[Task instructions] Filter the entries for the string "pvLoop". Copy each line that has it.
### Dataset entries
-- pv_equiv track=rewrite | github.com/bnks011/lol-telegram-bot | lol_esports_telegram_bot.py | _extract_from_participants
-- ===== SOURCE A (Python) =====
-- from typing import Dict, List, Optional
--
-- def _extract_from_participants(participants: List[Dict]) -> tuple:
--     """Extrai de participants quando blueTeam/redTeam não existem"""
--     blue = {'totalGold': 0, 'totalKills': 0}
--     red = {'totalGold': 0, 'totalKills': 0}
--
--     for p in participants:
--         team_id = p.get('teamId', 0)
--         if team_id == 100:  # Blue
--             blue['totalGold'] += p.get('totalGold', 0)
--             blue['totalKills'] += p.get('kills', 0)
--         elif team_id == 200:  # Red
--             red['totalGold'] += p.get('totalGold', 0)
--             red['totalKills'] += p.get('kills', 0)
--
--     return blue, red
-- ===== SOURCE B (Python) =====
-- from typing import Dict, List, Optional
--
-- def _extract_from_participants(participants: List[Dict]) -> tuple:
--     """Extrai de participants quando blueTeam/redTeam nao existem"""
--     blue = {
--         'totalGold': sum(p.get('totalGold', 0) for p in participants if p.get('teamId', 0) == 100),
--         'totalKills': sum(p.get('kills', 0) for p in participants if p.get('teamId', 0) == 100),
--     }
--     red = {
--         'totalGold': sum(p.get('totalGold', 0) for p in participants if p.get('teamId', 0) == 200),
--         'totalKills': sum(p.get('kills', 0) for p in participants if p.get('teamId', 0) == 200),
--     }
--     return blue, red
-- ===== Notes on version B (the rewrite author's own statement) =====
-- stated objective: simpler
-- what changed: Replaces the single branching accumulate loop over mutable team dicts with four independent filtered generator-expression sums that build each team dict directly.
import Mathlib
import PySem

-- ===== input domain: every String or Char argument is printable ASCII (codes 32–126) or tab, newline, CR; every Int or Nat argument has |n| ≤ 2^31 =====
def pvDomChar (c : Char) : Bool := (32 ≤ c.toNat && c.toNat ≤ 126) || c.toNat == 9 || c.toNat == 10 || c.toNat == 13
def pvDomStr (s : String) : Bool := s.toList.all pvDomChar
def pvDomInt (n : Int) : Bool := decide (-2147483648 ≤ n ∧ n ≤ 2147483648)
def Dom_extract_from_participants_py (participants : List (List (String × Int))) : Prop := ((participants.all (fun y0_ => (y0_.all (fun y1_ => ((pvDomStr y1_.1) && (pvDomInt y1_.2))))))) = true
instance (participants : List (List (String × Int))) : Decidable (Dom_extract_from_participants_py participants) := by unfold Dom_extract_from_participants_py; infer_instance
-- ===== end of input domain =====

-- B replaces A's single branching loop over two mutable dicts by four independent
-- filtered sums (one per team/field), built directly into the result dicts; same cost, simpler decomposition.

-- ===== PORT A =====
-- the body of A's for-loop (one participant, state = (blue, red))
def pvStepA (st : PySem.Dict String Int × PySem.Dict String Int) (p : List (String × Int)) :
    PySem.Dict String Int × PySem.Dict String Int :=
  let pd := PySem.Dict.mk p
  let team_id := pd.getD "teamId" 0
  if team_id = 100 then
    let b := st.1.insert "totalGold" (st.1.getD "totalGold" 0 + pd.getD "totalGold" 0)
    let b := b.insert "totalKills" (b.getD "totalKills" 0 + pd.getD "kills" 0)
    (b, st.2)
  else if team_id = 200 then
    let r := st.2.insert "totalGold" (st.2.getD "totalGold" 0 + pd.getD "totalGold" 0)
    let r := r.insert "totalKills" (r.getD "totalKills" 0 + pd.getD "kills" 0)
    (st.1, r)
  else st

def extract_from_participants_py (participants : List (List (String × Int))) : (List (String × Int)) × (List (String × Int)) :=
  let blue : PySem.Dict String Int := PySem.Dict.mk [("totalGold", 0), ("totalKills", 0)]
  let red : PySem.Dict String Int := PySem.Dict.mk [("totalGold", 0), ("totalKills", 0)]
  let st := participants.foldl pvStepA (blue, red)
  (st.1.items, st.2.items)

-- ===== PORT B =====
-- one filtered-sum per field, as in Source B's generator expressions
def pvTeamSum (participants : List (List (String × Int))) (tid : Int) (key : String) : Int :=
  ((participants.filter (fun p => (PySem.Dict.mk p).getD "teamId" 0 = tid)).map
    (fun p => (PySem.Dict.mk p).getD key 0)).sum

def extract_from_participants_py_alt (participants : List (List (String × Int))) : (List (String × Int)) × (List (String × Int)) :=
  ([("totalGold", pvTeamSum participants 100 "totalGold"),
    ("totalKills", pvTeamSum participants 100 "kills")],
   [("totalGold", pvTeamSum participants 200 "totalGold"),
    ("totalKills", pvTeamSum participants 200 "kills")])

-- ===== PRECONDITION & SPEC =====
def Spec_extract_from_participants_py (participants : List (List (String × Int))) (out : (List (String × Int)) × (List (String × Int))) : Prop := out = extract_from_participants_py_alt participants
instance (participants : List (List (String × Int))) (out : (List (String × Int)) × (List (String × Int))) : Decidable (Spec_extract_from_participants_py participants out) := by unfold Spec_extract_from_participants_py; infer_instance

-- ===== CLAIM (what is proved, stated in full; the proofs are below) =====
def Claim_equal_extract_from_participants_py : Prop := ∀ (participants : List (List (String × Int))), Dom_extract_from_participants_py participants → Spec_extract_from_participants_py participants (extract_from_participants_py participants)

-- ===== LEMMAS AND PROOFS =====
theorem pvGetD_gold (g k : Int) :
    (PySem.Dict.mk [("totalGold", g), ("totalKills", k)]).getD "totalGold" 0 = g := by
  simp [PySem.Dict.getD, PySem.Dict.get?]

theorem pvGetD_kills (g k : Int) :
    (PySem.Dict.mk [("totalGold", g), ("totalKills", k)]).getD "totalKills" 0 = k := by
  simp [PySem.Dict.getD, PySem.Dict.get?]

theorem pvIns_gold (g k v : Int) :
    (PySem.Dict.mk [("totalGold", g), ("totalKills", k)]).insert "totalGold" v
      = PySem.Dict.mk [("totalGold", v), ("totalKills", k)] := by
  simp [PySem.Dict.insert, PySem.Dict.contains]

theorem pvIns_kills (g k v : Int) :
    (PySem.Dict.mk [("totalGold", g), ("totalKills", k)]).insert "totalKills" v
      = PySem.Dict.mk [("totalGold", g), ("totalKills", v)] := by
  simp [PySem.Dict.insert, PySem.Dict.contains]

theorem pvStepA_eq (bg bk rg rk : Int) (p : List (String × Int)) :
    pvStepA (PySem.Dict.mk [("totalGold", bg), ("totalKills", bk)],
             PySem.Dict.mk [("totalGold", rg), ("totalKills", rk)]) p
    = (if (PySem.Dict.mk p).getD "teamId" 0 = 100 then
         (PySem.Dict.mk [("totalGold", bg + (PySem.Dict.mk p).getD "totalGold" 0),
                         ("totalKills", bk + (PySem.Dict.mk p).getD "kills" 0)],
          PySem.Dict.mk [("totalGold", rg), ("totalKills", rk)])
       else if (PySem.Dict.mk p).getD "teamId" 0 = 200 then
         (PySem.Dict.mk [("totalGold", bg), ("totalKills", bk)],
          PySem.Dict.mk [("totalGold", rg + (PySem.Dict.mk p).getD "totalGold" 0),
                         ("totalKills", rk + (PySem.Dict.mk p).getD "kills" 0)])
       else
         (PySem.Dict.mk [("totalGold", bg), ("totalKills", bk)],
          PySem.Dict.mk [("totalGold", rg), ("totalKills", rk)])) := by
  unfold pvStepA
  by_cases h1 : (PySem.Dict.mk p).getD "teamId" 0 = 100
  · simp [h1, pvGetD_gold, pvGetD_kills, pvIns_gold, pvIns_kills]
  · by_cases h2 : (PySem.Dict.mk p).getD "teamId" 0 = 200
    · simp [h2, pvGetD_gold, pvGetD_kills, pvIns_gold, pvIns_kills]
    · simp [h1, h2]

theorem pvLoop (l : List (List (String × Int))) (bg bk rg rk : Int) :
    l.foldl pvStepA
      (PySem.Dict.mk [("totalGold", bg), ("totalKills", bk)],
       PySem.Dict.mk [("totalGold", rg), ("totalKills", rk)])
    = (PySem.Dict.mk [("totalGold", bg + pvTeamSum l 100 "totalGold"),
                      ("totalKills", bk + pvTeamSum l 100 "kills")],
       PySem.Dict.mk [("totalGold", rg + pvTeamSum l 200 "totalGold"),
                      ("totalKills", rk + pvTeamSum l 200 "kills")]) := by
  induction l generalizing bg bk rg rk with
  | nil => simp [pvTeamSum]
  | cons p t ih =>
    rw [List.foldl_cons, pvStepA_eq]
    by_cases h1 : (PySem.Dict.mk p).getD "teamId" 0 = 100
    · rw [if_pos h1, ih]
      simp [pvTeamSum, h1, add_assoc]
    · rw [if_neg h1]
      by_cases h2 : (PySem.Dict.mk p).getD "teamId" 0 = 200
      · rw [if_pos h2, ih]
        simp [pvTeamSum, h2, add_assoc]
      · rw [if_neg h2, ih]
        simp [pvTeamSum, h1, h2]

-- ===== VERDICT (by name: the statement is the Claim_ definition above) =====
theorem extract_from_participants_py_spec : Claim_equal_extract_from_participants_py := by
  intro participants _
  show extract_from_participants_py participants = extract_from_participants_py_alt participants
  unfold extract_from_participants_py
  simp only [pvLoop]
  simp [extract_from_participants_py_alt]
-- pv_equiv track=rewrite | github.com/jnoel01/WeBeAgile | validate.py | antiFiveBirths
-- ===== SOURCE A (Python) =====
-- def antiFiveBirths(birthdays):
--     if len(birthdays) < 0:
--         return True
--     diction = {}
--     for day in birthdays:
--         if not diction.get(day):
--             diction[day] = 1
--         else:
--             diction[day] = diction.get(day) + 1
--     for val in diction:
--         if diction.get(val) > 5:
--             return False
--     return True
-- ===== SOURCE B (Python) =====
-- def antiFiveBirths(birthdays):
--     if len(birthdays) < 0:
--         return True
--     counts = {}
--     for day in birthdays:
--         c = counts.get(day, 0) + 1
--         if c > 5:
--             return False
--         counts[day] = c
--     return True
-- ===== Notes on version B (the rewrite author's own statement) =====
-- stated objective: faster
-- what changed: A builds the full count dict in one pass and then scans the whole dict for a value > 5; B makes a single fused pass, incrementing each day's count inline and returning False the moment any count exceeds 5.
import Mathlib
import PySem

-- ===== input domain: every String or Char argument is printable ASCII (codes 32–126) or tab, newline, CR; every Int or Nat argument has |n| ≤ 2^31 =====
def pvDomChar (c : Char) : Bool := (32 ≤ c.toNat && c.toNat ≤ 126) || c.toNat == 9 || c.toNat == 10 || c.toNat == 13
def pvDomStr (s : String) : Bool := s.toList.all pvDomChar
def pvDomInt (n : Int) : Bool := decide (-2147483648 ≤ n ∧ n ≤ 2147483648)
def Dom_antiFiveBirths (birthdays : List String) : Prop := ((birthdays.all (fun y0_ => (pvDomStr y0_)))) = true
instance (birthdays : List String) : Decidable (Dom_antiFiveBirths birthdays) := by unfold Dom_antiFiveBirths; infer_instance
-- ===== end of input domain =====

-- B fuses A's two passes (build the count dict, then scan it) into one counting pass with early exit; same cost, plainer shape.

-- ===== PORT A =====
def antiFiveBirths (birthdays : List String) : Bool :=
  if ((birthdays.length : Int) < 0) then true
  else
    let diction := birthdays.foldl (fun d day =>
      if (PySem.Dict.get? d day).getD 0 = 0 then PySem.Dict.insert d day 1
      else PySem.Dict.insert d day ((PySem.Dict.get? d day).getD 0 + 1)) (PySem.Dict.empty : PySem.Dict String Int)
    if (PySem.Dict.keys diction).any (fun val => decide (5 < PySem.Dict.getD diction val 0)) then false
    else true

-- ===== PORT B =====
def antiFiveBirths_altGo (counts : PySem.Dict String Int) : List String → Bool
  | [] => true
  | day :: rest =>
    let c := PySem.Dict.getD counts day 0 + 1
    if 5 < c then false
    else antiFiveBirths_altGo (PySem.Dict.insert counts day c) rest

def antiFiveBirths_alt (birthdays : List String) : Bool :=
  if ((birthdays.length : Int) < 0) then true
  else antiFiveBirths_altGo PySem.Dict.empty birthdays

-- ===== PRECONDITION & SPEC =====
def Spec_antiFiveBirths (birthdays : List String) (out : Bool) : Prop := out = antiFiveBirths_alt birthdays
instance (birthdays : List String) (out : Bool) : Decidable (Spec_antiFiveBirths birthdays out) := by unfold Spec_antiFiveBirths; infer_instance

-- ===== CLAIM (what is proved, stated in full; the proofs are below) =====
def Claim_equal_antiFiveBirths : Prop := ∀ (birthdays : List String), Dom_antiFiveBirths birthdays → Spec_antiFiveBirths birthdays (antiFiveBirths birthdays)

-- ===== LEMMAS AND PROOFS =====

-- A's branching fold is the plain counting fold.
theorem foldA_eq (xs : List String) :
    xs.foldl (fun d day =>
      if (PySem.Dict.get? d day).getD 0 = 0 then PySem.Dict.insert d day 1
      else PySem.Dict.insert d day ((PySem.Dict.get? d day).getD 0 + 1)) (PySem.Dict.empty : PySem.Dict String Int)
    = xs.foldl (fun d x => PySem.Dict.insert d x (PySem.Dict.getD d x 0 + 1)) PySem.Dict.empty := by
  have h : (fun (d : PySem.Dict String Int) day =>
      if (PySem.Dict.get? d day).getD 0 = 0 then PySem.Dict.insert d day 1
      else PySem.Dict.insert d day ((PySem.Dict.get? d day).getD 0 + 1))
      = (fun d x => PySem.Dict.insert d x (PySem.Dict.getD d x 0 + 1)) := by
    funext d day
    rw [← PySem.Dict.getD_eq_get?_getD]
    split_ifs with h0
    · rw [h0]; norm_num
    · rfl
  exact congrArg (fun f => List.foldl f PySem.Dict.empty xs) h

theorem A_true_iff (xs : List String) :
    antiFiveBirths xs = true ↔ ∀ k, (xs.count k : Int) ≤ 5 := by
  unfold antiFiveBirths
  simp only [foldA_eq]
  have hlen : ¬ ((xs.length : Int) < 0) := by omega
  simp only [if_neg hlen, PySem.Dict.foldl_insert_getD_add_one_eq_counter]
  constructor
  · intro h k
    by_cases hk : k ∈ xs
    · by_contra hgt
      simp [PySem.Dict.keys_counter, PySem.Set.mem_ofList, PySem.Dict.getD_counter] at h
      have h2 := h k hk
      omega
    · simp [List.count_eq_zero_of_not_mem hk]
  · intro h
    simp [PySem.Dict.keys_counter, PySem.Set.mem_ofList, PySem.Dict.getD_counter]
    intro x _
    have h2 := h x
    omega

theorem goB_true_iff (xs : List String) (d : PySem.Dict String Int)
    (hd : ∀ k, PySem.Dict.getD d k 0 ≤ 5) :
    antiFiveBirths_altGo d xs = true ↔ ∀ k, PySem.Dict.getD d k 0 + (xs.count k : Int) ≤ 5 := by
  induction xs generalizing d with
  | nil => simpa [antiFiveBirths_altGo] using fun k => hd k
  | cons day rest ih =>
    unfold antiFiveBirths_altGo
    by_cases h6 : 5 < PySem.Dict.getD d day 0 + 1
    · simp only [if_pos h6, Bool.false_eq_true, false_iff]
      intro hall
      have h1 := hall day
      rw [List.count_cons_self] at h1
      push_cast at h1
      omega
    · simp only [if_neg h6]
      rw [ih _ (by
        intro k
        rw [PySem.Dict.getD_insert]
        split_ifs with hk
        · omega
        · exact hd k)]
      constructor
      · intro H k
        have h1 := H k
        rw [PySem.Dict.getD_insert] at h1
        by_cases hk : k = day
        · subst hk
          rw [if_pos rfl] at h1
          rw [List.count_cons_self]
          push_cast
          omega
        · rw [if_neg hk] at h1
          rw [List.count_cons_of_ne (fun h => hk h.symm)]
          omega
      · intro H k
        have h1 := H k
        rw [PySem.Dict.getD_insert]
        by_cases hk : k = day
        · subst hk
          rw [List.count_cons_self] at h1
          push_cast at h1
          rw [if_pos rfl]
          omega
        · rw [List.count_cons_of_ne (fun h => hk h.symm)] at h1
          rw [if_neg hk]
          omega

theorem B_true_iff (xs : List String) :
    antiFiveBirths_alt xs = true ↔ ∀ k, (xs.count k : Int) ≤ 5 := by
  unfold antiFiveBirths_alt
  have hlen : ¬ ((xs.length : Int) < 0) := by omega
  rw [if_neg hlen, goB_true_iff xs PySem.Dict.empty (by intro k; simp [PySem.Dict.getD_empty])]
  constructor <;> intro h k <;> have := h k <;> simp [PySem.Dict.getD_empty] at this ⊢ <;> exact this

-- ===== VERDICT (by name: the statement is the Claim_ definition above) =====
theorem antiFiveBirths_spec : Claim_equal_antiFiveBirths := by
  intro xs _
  unfold Spec_antiFiveBirths
  rw [Bool.eq_iff_iff, A_true_iff, B_true_iff]
lemma replace_go_eq (l : List Char) :
    ∀ (fuel : Nat) (acc : List Char), l.length ≤ fuel →
      PySem.Chars.replace.go ['\r', '\n'] ['\n'] fuel l acc = acc.reverse ++ repl l := by
  induction l using repl.induct with
  | case1 =>
    intro fuel acc h
    cases fuel <;> simp [PySem.Chars.replace.go, repl]
  | case2 c =>
    intro fuel acc h
    match fuel, h with
    | fuel + 1, _ =>
      have hpre : List.isPrefixOf ['\r', '\n'] [c] = false := by
        simp [List.isPrefixOf]
      rw [PySem.Chars.replace.go, hpre]
      cases fuel <;> simp [PySem.Chars.replace.go, repl]
  | case3 c d t hcd ih =>
    obtain ⟨hc, hd⟩ := hcd
    subst hc; subst hd
    intro fuel acc h
    match fuel, h with
    | fuel + 1, h =>
      have hpre : List.isPrefixOf ['\r', '\n'] ('\r' :: '\n' :: t) = true := by
        simp [List.isPrefixOf]
      rw [PySem.Chars.replace.go, hpre]
      have hd2 : List.drop (['\r', '\n'] : List Char).length ('\r' :: '\n' :: t) = t := rfl
      simp only [if_true, hd2]
      rw [ih fuel (['\n'].reverse ++ acc) (by simp at h ⊢; omega)]
      simp [repl]
  | case4 c d t hcd ih =>
    intro fuel acc h
    match fuel, h with
    | fuel + 1, h =>
      have hpre : List.isPrefixOf ['\r', '\n'] (c :: d :: t) = false := by
        simp only [List.isPrefixOf, Bool.and_eq_false_iff, beq_eq_false_iff_ne, ne_eq]
        by_cases h1 : c = '\r'
        · subst h1
          have h2 : d ≠ '\n' := fun h2 => hcd ⟨rfl, h2⟩
          tauto
        · tauto
      rw [PySem.Chars.replace.go, hpre]
      simp only [Bool.false_eq_true, if_false]
      rw [ih fuel (c :: acc) (by simp at h ⊢; omega)]
      rw [repl, if_neg hcd]
      simp

lemma replace_eq_repl (cs : List Char) :
    PySem.Chars.replace cs ['\r', '\n'] ['\n'] = repl cs := by
  rw [PySem.Chars.replace]
  simp only [List.isEmpty_iff, if_neg (by simp : ¬(['\r', '\n'] : List Char) = [])]
  simpa using replace_go_eq cs cs.length [] le_rfl

lemma splitOn_go_eq (d : Char) (l : List Char) :
    ∀ (fuel : Nat) (cur : List Char) (acc : List (List Char)), l.length < fuel →
      PySem.Chars.splitOn.go [d] fuel l cur acc
        = acc.reverse ++ (psplit (· == d) l).modifyHead (cur.reverse ++ ·) := by
  induction l with
  | nil =>
    intro fuel cur acc h
    match fuel, h with
    | fuel + 1, _ => simp [PySem.Chars.splitOn.go, psplit]
  | cons c t ih =>
    intro fuel cur acc h
    match fuel, h with
    | fuel + 1, h =>
      by_cases hc : c = d
      · subst hc
        have hpre : List.isPrefixOf [c] (c :: t) = true := by simp [List.isPrefixOf]
        rw [PySem.Chars.splitOn.go, hpre]
        simp only [if_true, List.length_cons, List.drop_succ_cons, List.length_nil, List.drop_zero]
        rw [ih fuel [] (cur.reverse :: acc) (by simp at h ⊢; omega)]
        have : psplit (· == c) (c :: t) = [] :: psplit (· == c) t := by
          simp [psplit]
        rw [this]
        cases hp : psplit (· == c) t with
        | nil => exact absurd hp (psplit_ne_nil _ t)
        | cons a l0 => simp
      · have hpre : List.isPrefixOf [d] (c :: t) = false := by
          simp [List.isPrefixOf]
          exact fun h' => absurd h'.symm hc
        rw [PySem.Chars.splitOn.go, hpre]
        simp only [Bool.false_eq_true, if_false]
        rw [ih fuel (c :: cur) acc (by simp at h ⊢; omega)]
        have : psplit (· == d) (c :: t) = (psplit (· == d) t).modifyHead (c :: ·) := by
          simp [psplit, hc]
        rw [this]
        cases hp : psplit (· == d) t with
        | nil => exact absurd hp (psplit_ne_nil _ t)
        | cons a l0 => simp

lemma splitOn_eq_psplit (d : Char) (cs : List Char) :
    PySem.Chars.splitOn cs [d] = psplit (· == d) cs := by
  rw [PySem.Chars.splitOn]
  rw [splitOn_go_eq d cs (cs.length + 1) [] [] (by omega)]
  cases hp : psplit (· == d) cs with
  | nil => exact absurd hp (psplit_ne_nil _ cs)
  | cons a l => simp

lemma inner_foldl (subs : List (List Char)) (parts : List String) :
    subs.foldl
      (fun parts sub =>
        let sub' := PySem.Chars.strip sub
        if sub' = [] then parts else parts ++ [String.ofList sub'])
      parts = parts ++ subs.flatMap tokOf := by
  induction subs generalizing parts with
  | nil => simp
  | cons s rest ih =>
    simp only [List.foldl_cons, List.flatMap_cons, ih, tokOf]
    split <;> simp

lemma bloop (cs : List Char) :
    ∀ (parts : List String) (buf : List Char), (∀ c ∈ buf, ¬(c = '\n' ∨ c = ';')) →
      ((cs ++ ['\n']).foldl
        (fun (st : List String × List Char) (ch : Char) =>
          if ch = '\n' ∨ ch = ';' then
            (let tok := PySem.Chars.strip st.2
             if tok = [] then st.1 else st.1 ++ [String.ofList tok], [])
          else (st.1, st.2 ++ [ch])) (parts, buf)).1
      = parts ++ (psplit (fun c => c == '\n' || c == ';') (buf ++ cs)).flatMap tokOf := by
  induction cs with
  | nil =>
    intro parts buf hbuf
    have hb : psplit (fun c => c == '\n' || c == ';') buf = [buf] := by
      induction buf with
      | nil => simp [psplit]
      | cons b bs ihb =>
        have h1 : ¬(b = '\n' ∨ b = ';') := hbuf b (by simp)
        have h2 : (fun c => c == '\n' || c == ';') b = false := by
          simp only [Bool.or_eq_false_iff, beq_eq_false_iff_ne, ne_eq]
          tauto
        simp only [psplit, h2, Bool.false_eq_true, if_false]
        rw [ihb (fun c hc => hbuf c (by simp [hc]))]
        simp
    simp only [List.nil_append, List.append_nil, hb]
    simp only [List.flatMap_cons, List.flatMap_nil, List.append_nil, tokOf]
    split <;> simp_all
  | cons c rest ih =>
    intro parts buf hbuf
    by_cases hc : c = '\n' ∨ c = ';'
    · simp only [List.cons_append, List.foldl_cons, if_pos hc]
      rw [ih _ [] (by simp)]
      have hb : psplit (fun c => c == '\n' || c == ';') buf = [buf] := by
        induction buf with
        | nil => simp [psplit]
        | cons b bs ihb =>
          have h1 : ¬(b = '\n' ∨ b = ';') := hbuf b (by simp)
          have h2 : (fun c => c == '\n' || c == ';') b = false := by
            simp only [Bool.or_eq_false_iff, beq_eq_false_iff_ne, ne_eq]
            tauto
          simp only [psplit, h2, Bool.false_eq_true, if_false]
          rw [ihb (fun c hc => hbuf c (by simp [hc]))]
          simp
      have hsplit := psplit_append (fun c => c == '\n' || c == ';') buf (c :: rest)
        (init := []) (last := buf) (by simpa using hb)
      rw [hsplit]
      have hcP : (fun c => c == '\n' || c == ';') c = true := by
        rcases hc with h | h <;> simp [h]
      have : psplit (fun c => c == '\n' || c == ';') (c :: rest)
          = [] :: psplit (fun c => c == '\n' || c == ';') rest := by
        simp only [psplit, hcP, if_true]
      rw [this]
      simp only [List.modifyHead_cons, List.nil_append, List.flatMap_cons, List.append_nil]
      simp only [tokOf]
      split <;> simp
    · simp only [List.cons_append, List.foldl_cons, if_neg hc]
      rw [ih _ (buf ++ [c]) (by
        intro x hx
        rcases List.mem_append.mp hx with h | h
        · exact hbuf x h
        · simp at h; subst h; exact hc)]
      simp

lemma outer_foldl (L : List (List Char)) (parts : List String) :
    L.foldl
      (fun parts chunk =>
        let chunk' := PySem.Chars.strip chunk
        if chunk' = [] then parts
        else
          (PySem.Chars.splitOn chunk' [';']).foldl
            (fun parts sub =>
              let sub' := PySem.Chars.strip sub
              if sub' = [] then parts else parts ++ [String.ofList sub'])
            parts)
      parts
    = parts ++ L.flatMap (fun ch => (psplit (· == ';') (PySem.Chars.strip ch)).flatMap tokOf) := by
  induction L generalizing parts with
  | nil => simp
  | cons ch rest ih =>
    simp only [List.foldl_cons, List.flatMap_cons]
    by_cases h : PySem.Chars.strip ch = []
    · rw [if_pos h, ih, h]
      simp [psplit, tokOf, strip_allspace (t := []) (by simp)]
    · rw [if_neg h, inner_foldl, splitOn_eq_psplit, ih]
      simp

lemma ports_agree (cell : String) : split_entries_py cell = split_entries_py_alt cell := by
  have hB : split_entries_py_alt cell
      = (psplit (fun c => c == '\n' || c == ';') cell.toList).flatMap tokOf := by
    rw [split_entries_py_alt]
    rw [bloop cell.toList [] [] (by simp)]
    simp
  rw [hB, split_entries_py]
  by_cases h : PySem.Chars.strip cell.toList = []
  · rw [if_pos h]
    rw [← strip_inv _ cell.toList, h]
    simp [psplit, tokOf, strip_allspace (t := []) (by simp)]
  · rw [if_neg h, outer_foldl]
    simp only [List.nil_append]
    simp only [strip_inv]
    rw [← List.flatMap_assoc, splitOn_eq_psplit, psplit_union, replace_eq_repl]
    rw [repl_inv _ (by decide) (by decide), strip_inv]

-- ===== VERDICT (by name: the statement is the Claim_ definition above) =====
theorem split_entries_py_spec : Claim_equal_split_entries_py := by
  intro cell _
  unfold Spec_split_entries_py
  exact ports_agree cell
######
[Response box]
theorem pvLoop (l : List (List (String × Int))) (bg bk rg rk : Int) :
  simp only [pvLoop]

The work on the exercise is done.